El grito de alarma, demasiado corriente a esa hora de la tarde, procedía del mismo lugar de siempre, el rincón más caótico de la redacción, aquella mesa con exageradísimas montañas de papeles y recortes cuya ocupante habría resultado por completo invisible de no haber sido porque solía lucir un peinado también de mucha altura. La señora Hennessey era tan pequeñita como elegante, y acostumbraba perder todo lo que había estado escribiendo justo en el momento del cierre, aunque casi nunca porque se cayera el sistema informático o por un fallo de los programas. Lo que solía ocurrirle era, más bien, que trabajaba con dos pantallas y se olvidaba que cómo abrir la segunda, o bien porque copiaba el texto, apretaba la tecla «guardar» y luego le desaparecía de la pantalla que ella veía en ese momento.

– Vamos a ver, señora Hennessey -dijo Barb, intentando hacer que la pantalla de su compañera de redacción diese la vuelta sobre la plataforma giratoria cuya función consistía en permitir que dos redactores trabajaran alternativamente con la misma pantalla.

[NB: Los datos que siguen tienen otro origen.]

-- pv_equiv track=rewrite | github.com/doomnonius/advent-of-code | 2024/day07.py | iterate2
-- ===== SOURCE A (Python) =====
-- from typing import List, Tuple, Set
--
-- def iterate2(total: int, ops: List[int], running: int, t = False) -> bool:
--     if running > total:
--         return False
--     elif running == total and not ops:
--         return True
--     elif len(ops) == 1:
--         return True in [total == running * ops[0], total == running + ops[0], total == running * (10 ** len(str(ops[0]))) + ops[0]]
--     else:
--         return True in [iterate2(total, ops[1:], running + ops[0], t), iterate2(total, ops[1:], running * ops[0], t), iterate2(total, ops[1:], running * (10 ** len(str(ops[0]))) + ops[0], t)]
-- ===== SOURCE B (Python) =====
-- def iterate2(total, ops, running, t=False):
--     if running > total:
--         return False
--     if not ops:
--         return running == total
--     frontier = {running}
--     for op in ops[:-1]:
--         frontier = {c
--                     for v in frontier
--                     for c in (v + op, v * op, v * (10 ** len(str(op))) + op)
--                     if c <= total}
--     last = ops[-1]
--     shift = 10 ** len(str(last))
--     return any(total == v * last or total == v + last or total == v * shift + last
--                for v in frontier)
-- ===== Notes on version B (the rewrite author's own statement) =====
-- stated objective: alternative
-- what changed: Replaces A's threefold DFS recursion by an iterative level-synchronous search that keeps the set of distinct reachable running values (pruned to <= total) per position and checks the three final equations on the last operand.
import Mathlib
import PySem

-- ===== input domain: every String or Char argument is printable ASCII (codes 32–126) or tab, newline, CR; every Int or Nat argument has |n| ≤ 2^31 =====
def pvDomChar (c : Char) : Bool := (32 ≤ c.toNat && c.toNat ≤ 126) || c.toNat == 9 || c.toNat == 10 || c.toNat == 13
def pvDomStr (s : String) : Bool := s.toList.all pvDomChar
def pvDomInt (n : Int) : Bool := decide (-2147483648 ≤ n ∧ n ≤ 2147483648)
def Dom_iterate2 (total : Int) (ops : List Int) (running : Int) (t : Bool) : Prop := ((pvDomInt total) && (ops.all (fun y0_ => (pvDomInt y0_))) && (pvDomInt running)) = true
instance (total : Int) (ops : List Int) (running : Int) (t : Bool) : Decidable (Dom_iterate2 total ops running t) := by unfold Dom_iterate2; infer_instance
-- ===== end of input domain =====

-- B replaces A's threefold DFS recursion by an iterative level-set search over the distinct
-- reachable running values (alternative decomposition; return value proved equal on Pre_).

-- 10 ** len(str(n)), the concatenation shift used by both sources
def pvPow10len (n : Int) : Int := (10 : Int) ^ (PySem.Int.toChars n).length

-- ===== PORT A =====
def iterate2 (total : Int) (ops : List Int) (running : Int) (t : Bool) : Bool :=
  if running > total then false
  else if running = total ∧ ops = [] then true
  else
    match ops with
    | [] => false  -- Python raises IndexError here (ops[0]); excluded by Pre_iterate2
    | [op] =>
        decide (total = running * op) || decide (total = running + op) ||
          decide (total = running * pvPow10len op + op)
    | op :: rest =>
        iterate2 total rest (running + op) t || iterate2 total rest (running * op) t ||
          iterate2 total rest (running * pvPow10len op + op) t

-- ===== PORT B =====
def iterate2_alt (total : Int) (ops : List Int) (running : Int) (t : Bool) : Bool :=
  if running > total then false
  else
    match ops with
    | [] => decide (running = total)
    | _ :: _ =>
      let frontier : PySem.Set Int :=
        ops.dropLast.foldl
          (fun S op => PySem.Set.ofList (S.flatMap (fun v =>
            [v + op, v * op, v * pvPow10len op + op].filter (fun c => decide (c ≤ total)))))
          (PySem.Set.ofList [running])
      let last := ops.getLastD 0
      let shift := pvPow10len last
      frontier.any (fun v =>
        decide (total = v * last) || decide (total = v + last) || decide (total = v * shift + last))

-- ===== PRECONDITION & SPEC =====
-- Pre_ excludes ops = [] with running < total: there A falls through to ops[0] and raises IndexError.
def Pre_iterate2 (total : Int) (ops : List Int) (running : Int) (t : Bool) : Prop :=
  ops ≠ [] ∨ total ≤ running
instance (total : Int) (ops : List Int) (running : Int) (t : Bool) : Decidable (Pre_iterate2 total ops running t) := by unfold Pre_iterate2; infer_instance
def pvWitness_iterate2 : Int × List Int × Int × Bool := (10, [2, 5], 0, false)

def Spec_iterate2 (total : Int) (ops : List Int) (running : Int) (t : Bool) (out : Bool) : Prop := out = iterate2_alt total ops running t
instance (total : Int) (ops : List Int) (running : Int) (t : Bool) (out : Bool) : Decidable (Spec_iterate2 total ops running t out) := by unfold Spec_iterate2; infer_instance

-- ===== CLAIM (what is proved, stated in full; the proofs are below) =====
def Claim_equal_iterate2 : Prop := ∀ (total : Int) (ops : List Int) (running : Int) (t : Bool), Dom_iterate2 total ops running t → Pre_iterate2 total ops running t → Spec_iterate2 total ops running t (iterate2 total ops running t)



-- proof-side names for B's loop body and final test
def stepL (total op : Int) (F : List Int) : List Int :=
  F.flatMap (fun v => [v + op, v * op, v * pvPow10len op + op].filter (fun c => decide (c ≤ total)))

def finChk (total op v : Int) : Bool :=
  decide (total = v * op) || decide (total = v + op) || decide (total = v * pvPow10len op + op)

theorem any_congr_mem {l : List Int} {p q : Int → Bool} (h : ∀ x ∈ l, p x = q x) :
    l.any p = l.any q := by
  induction l with
  | nil => rfl
  | cons a l ih =>
      simp only [List.any_cons, h a (by simp), ih (fun x hx => h x (by simp [hx]))]

theorem any_mem_congr {l1 l2 : List Int} (p : Int → Bool) (h : ∀ x, x ∈ l1 ↔ x ∈ l2) :
    l1.any p = l2.any p := by
  cases h1 : l1.any p <;> cases h2 : l2.any p <;> try rfl
  · rw [List.any_eq_true] at h2
    rcases h2 with ⟨x, hx, hp⟩
    rw [List.any_eq_false] at h1
    exact absurd hp (h1 x ((h x).mpr hx))
  · rw [List.any_eq_true] at h1
    rcases h1 with ⟨x, hx, hp⟩
    rw [List.any_eq_false] at h2
    exact absurd hp (h2 x ((h x).mp hx))

theorem any_flatMap (l : List Int) (f : Int → List Int) (p : Int → Bool) :
    (l.flatMap f).any p = l.any (fun a => (f a).any p) := by
  induction l with
  | nil => rfl
  | cons a l ih => simp [List.flatMap_cons, List.any_append, ih]

theorem iterate2_gt {total op running : Int} {rest : List Int} {t : Bool}
    (h : total < running) : iterate2 total (op :: rest) running t = false := by
  cases rest <;> simp [iterate2, h]

theorem iterate2_single {total op v : Int} {t : Bool} (h : v ≤ total) :
    iterate2 total [op] v t = finChk total op v := by
  have h' : ¬ v > total := not_lt.mpr h
  simp [iterate2, finChk, h']

theorem any_filter_le (total : Int) (l : List Int) (g : Int → Bool)
    (hg : ∀ c, total < c → g c = false) :
    (l.filter (fun c => decide (c ≤ total))).any g = l.any g := by
  induction l with
  | nil => rfl
  | cons a l ih =>
      by_cases ha : a ≤ total
      · simp [ha, List.any_cons, ih]
      · simp [ha, List.any_cons, ih, hg a (not_le.mp ha)]

theorem iterate2_step {total op v o2 : Int} {r : List Int} {t : Bool} (h : v ≤ total) :
    iterate2 total (op :: o2 :: r) v t
      = ([v + op, v * op, v * pvPow10len op + op].filter (fun c => decide (c ≤ total))).any
          (fun c => iterate2 total (o2 :: r) c t) := by
  have h' : ¬ v > total := not_lt.mpr h
  rw [any_filter_le total _ _ (fun c hc => iterate2_gt hc)]
  simp [iterate2, h', Bool.or_assoc]

theorem keyA (total : Int) (t : Bool) : ∀ (ops : List Int) (op : Int) (F : List Int),
    (∀ v ∈ F, v ≤ total) →
    F.any (fun v => iterate2 total (op :: ops) v t)
      = ((op :: ops).dropLast.foldl (fun F o => stepL total o F) F).any
          (fun v => finChk total ((op :: ops).getLastD 0) v) := by
  intro ops
  induction ops with
  | nil =>
      intro op F hF
      show F.any (fun v => iterate2 total [op] v t) = F.any (fun v => finChk total op v)
      exact any_congr_mem (fun v hv => iterate2_single (hF v hv))
  | cons o2 r ih =>
      intro op F hF
      have hstep : F.any (fun v => iterate2 total (op :: o2 :: r) v t)
          = (stepL total op F).any (fun c => iterate2 total (o2 :: r) c t) := by
        rw [stepL, any_flatMap]
        exact any_congr_mem (fun v hv => iterate2_step (hF v hv))
      have hF' : ∀ v ∈ stepL total op F, v ≤ total := by
        intro v hv
        rw [stepL] at hv
        simp only [List.mem_flatMap, List.mem_filter, decide_eq_true_eq] at hv
        rcases hv with ⟨w, _, _, hle⟩
        exact hle
      rw [hstep, ih o2 (stepL total op F) hF']
      simp only [List.getLastD_cons]
      rfl

theorem front_mem (total : Int) : ∀ (l : List Int) (S F : List Int),
    (∀ x, x ∈ S ↔ x ∈ F) → ∀ x,
    (x ∈ l.foldl (fun S op => PySem.Set.ofList (S.flatMap (fun v =>
        [v + op, v * op, v * pvPow10len op + op].filter (fun c => decide (c ≤ total))))) S
      ↔ x ∈ l.foldl (fun F op => stepL total op F) F) := by
  intro l
  induction l with
  | nil => intro S F h x; exact h x
  | cons op l ih =>
      intro S F h x
      simp only [List.foldl_cons]
      refine ih _ _ (fun y => ?_) x
      rw [PySem.Set.mem_ofList, stepL]
      simp only [List.mem_flatMap]
      constructor
      · rintro ⟨v, hv, hy⟩; exact ⟨v, (h v).mp hv, hy⟩
      · rintro ⟨v, hv, hy⟩; exact ⟨v, (h v).mpr hv, hy⟩

theorem altB (total running op : Int) (rest : List Int) (t : Bool) (h : ¬ running > total) :
    iterate2_alt total (op :: rest) running t
      = ((op :: rest).dropLast.foldl (fun S op => PySem.Set.ofList (S.flatMap (fun v =>
            [v + op, v * op, v * pvPow10len op + op].filter (fun c => decide (c ≤ total)))))
          (PySem.Set.ofList [running])).any
          (fun v => finChk total ((op :: rest).getLastD 0) v) := by
  unfold iterate2_alt finChk
  rw [if_neg h]

theorem iterate2_spec : Claim_equal_iterate2 := by
  intro total ops running t _ hPre
  unfold Spec_iterate2
  by_cases hgt : running > total
  · cases ops with
    | nil => simp [iterate2, iterate2_alt, hgt]
    | cons a l => rw [iterate2_gt hgt]; simp [iterate2_alt, hgt]
  · have hle : running ≤ total := not_lt.mp hgt
    cases ops with
    | nil =>
        have heq : running = total := le_antisymm hle (by
          rcases hPre with h | h
          · exact absurd rfl h
          · exact h)
        simp [iterate2, iterate2_alt, heq]
    | cons op rest =>
        have h0 : iterate2 total (op :: rest) running t
            = [running].any (fun v => iterate2 total (op :: rest) v t) := by
          simp
        rw [h0, keyA total t rest op [running]
              (by intro v hv; simp only [List.mem_singleton] at hv; simpa [hv] using hle),
            altB total running op rest t hgt]
        exact (any_mem_congr _ (front_mem total (op :: rest).dropLast
          (PySem.Set.ofList [running]) [running]
          (by intro x; rw [PySem.Set.mem_ofList]))).symm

Pero la señora Hennessey había obrado con astucia y bloqueado el giro amontonando libros de referencia y diccionarios a ambos lados de la plataforma, con la intención de que la perezosa Susan no pudiera utilizarla. Barb se acercó al puesto de Hennessey, tocó unas cuantas teclas, y comprobó que esta vez no era el problema de siempre, sino que de hecho había perdido todo lo que había escrito. Cuando al final Barb localizó en el sistema de respaldo el documento en el que su compañera estaba trabajando, todo lo que apareció fue una página en blanco en la que apenas figuraban un título y la fecha de inicio del trabajo, nada más.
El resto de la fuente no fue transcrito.